-- pv_equiv track=rewrite | github.com/gadevito/LLMDDI | feature_eng/feature_eng/ddi/gs_ddi.py | has_approved_group
-- ===== SOURCE A (Python) =====
-- def has_approved_group(d):
--     gr = d['groups']
--     approved_or_experimental = False
--     is_withdrawn_or_illicit = False
--     for g in gr:
--         if g in (1,2):
--             approved_or_experimental = True
--         elif g in (0,3):
--             is_withdrawn_or_illicit = True
--             break
--     return approved_or_experimental and not is_withdrawn_or_illicit
-- ===== SOURCE B (Python) =====
-- def has_approved_group(d):
--     gr = d['groups']
--     has_approved = any(g in (1, 2) for g in gr)
--     no_withdrawn = all(g not in (0, 3) for g in gr)
--     return has_approved and no_withdrawn
-- ===== Notes on version B (the rewrite author's own statement) =====
-- stated objective: simpler
-- what changed: Replaces the single interleaved flag-setting loop with early break by two independent quantifier passes (any approved, no withdrawn), whose conjunction is the result.
import Mathlib
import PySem

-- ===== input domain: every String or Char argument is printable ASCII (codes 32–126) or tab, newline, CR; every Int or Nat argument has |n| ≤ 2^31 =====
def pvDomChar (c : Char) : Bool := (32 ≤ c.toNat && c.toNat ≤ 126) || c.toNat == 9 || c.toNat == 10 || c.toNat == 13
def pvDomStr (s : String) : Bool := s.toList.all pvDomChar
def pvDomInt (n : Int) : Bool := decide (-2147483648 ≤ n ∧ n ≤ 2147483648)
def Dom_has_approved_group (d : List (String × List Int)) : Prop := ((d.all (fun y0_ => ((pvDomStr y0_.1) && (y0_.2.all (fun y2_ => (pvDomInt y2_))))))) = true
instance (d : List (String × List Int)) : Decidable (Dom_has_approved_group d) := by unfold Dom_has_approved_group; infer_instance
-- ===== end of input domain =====

-- B replaces A's interleaved flag loop (with early break) by two independent
-- quantified scans over the groups list; objective: simpler.


-- ===== PORT A =====
-- A's for-loop with two flags and the early 'break' (the break returns the
-- final expression 'approved && !withdrawn' with withdrawn = true, i.e. false).
def hagLoopA : List Int → Bool → Bool → Bool
  | [], approved, withdrawn => approved && !withdrawn
  | g :: t, approved, withdrawn =>
      if g = 1 ∨ g = 2 then hagLoopA t true withdrawn
      else if g = 0 ∨ g = 3 then approved && !true
      else hagLoopA t approved withdrawn

def has_approved_group (d : List (String × List Int)) : Bool :=
  let gr := (PySem.Dict.mk d).getD "groups" []
  hagLoopA gr false false

-- ===== PORT B =====
def has_approved_group_alt (d : List (String × List Int)) : Bool :=
  let gr := (PySem.Dict.mk d).getD "groups" []
  let has_approved := gr.any (fun g => g == 1 || g == 2)
  let no_withdrawn := gr.all (fun g => !(g == 0 || g == 3))
  has_approved && no_withdrawn

-- ===== PRECONDITION & SPEC =====
-- Pre_ excludes exactly the inputs where Python A raises KeyError: no 'groups' key.
def Pre_has_approved_group (d : List (String × List Int)) : Prop :=
  ((PySem.Dict.mk d).get? "groups").isSome
instance (d : List (String × List Int)) : Decidable (Pre_has_approved_group d) := by
  unfold Pre_has_approved_group; infer_instance

def pvWitness_has_approved_group : (List (String × List Int)) := [("groups", [1, 0])]

def Spec_has_approved_group (d : List (String × List Int)) (out : Bool) : Prop := out = has_approved_group_alt d
instance (d : List (String × List Int)) (out : Bool) : Decidable (Spec_has_approved_group d out) := by unfold Spec_has_approved_group; infer_instance

-- ===== CLAIM (what is proved, stated in full; the proofs are below) =====
def Claim_equal_has_approved_group : Prop := ∀ (d : List (String × List Int)), Dom_has_approved_group d → Pre_has_approved_group d → Spec_has_approved_group d (has_approved_group d)

-- ===== LEMMAS AND PROOFS =====
lemma hagLoopA_eq (gr : List Int) (a : Bool) :
    hagLoopA gr a false =
      ((a || gr.any (fun g => g == 1 || g == 2)) &&
        gr.all (fun g => !(g == 0 || g == 3))) := by
  induction gr generalizing a with
  | nil => simp [hagLoopA]
  | cons g t ih =>
    simp only [hagLoopA]
    by_cases h12 : g = 1 ∨ g = 2
    · simp only [if_pos h12, ih]
      rcases h12 with h | h <;> subst h <;> simp
    · by_cases h03 : g = 0 ∨ g = 3
      · simp only [if_neg h12, if_pos h03]
        rcases h03 with h | h <;> subst h <;> simp
      · simp only [if_neg h12, if_neg h03, ih]
        push Not at h12 h03
        have e1 : (g == (1:Int)) = false := by simp [h12.1]
        have e2 : (g == (2:Int)) = false := by simp [h12.2]
        have e3 : (g == (0:Int)) = false := by simp [h03.1]
        have e4 : (g == (3:Int)) = false := by simp [h03.2]
        simp [e1, e2, e3, e4]

-- ===== VERDICT (by name: the statement is the Claim_ definition above) =====
theorem has_approved_group_spec : Claim_equal_has_approved_group := by
  intro d _ _
  unfold Spec_has_approved_group has_approved_group has_approved_group_alt
  simp [hagLoopA_eq]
──────────
◆ **Requirement**
A word-for-word copy of the entries, from the first line through the line containing "def pvDomChar (c", is the whole answer.

◆ **Answer**
-- pv_equiv track=rewrite | github.com/gadevito/LLMDDI | feature_eng/feature_eng/ddi/gs_ddi.py | has_approved_group
-- ===== SOURCE A (Python) =====
-- def has_approved_group(d):
--     gr = d['groups']
--     approved_or_experimental = False
--     is_withdrawn_or_illicit = False
--     for g in gr:
--         if g in (1,2):
--             approved_or_experimental = True
--         elif g in (0,3):
--             is_withdrawn_or_illicit = True
--             break
--     return approved_or_experimental and not is_withdrawn_or_illicit
-- ===== SOURCE B (Python) =====
-- def has_approved_group(d):
--     gr = d['groups']
--     has_approved = any(g in (1, 2) for g in gr)
--     no_withdrawn = all(g not in (0, 3) for g in gr)
--     return has_approved and no_withdrawn
-- ===== Notes on version B (the rewrite author's own statement) =====
-- stated objective: simpler
-- what changed: Replaces the single interleaved flag-setting loop with early break by two independent quantifier passes (any approved, no withdrawn), whose conjunction is the result.
import Mathlib
import PySem

-- ===== input domain: every String or Char argument is printable ASCII (codes 32–126) or tab, newline, CR; every Int or Nat argument has |n| ≤ 2^31 =====
def pvDomChar (c : Char) : Bool := (32 ≤ c.toNat && c.toNat ≤ 126) || c.toNat == 9 || c.toNat == 10 || c.toNat == 13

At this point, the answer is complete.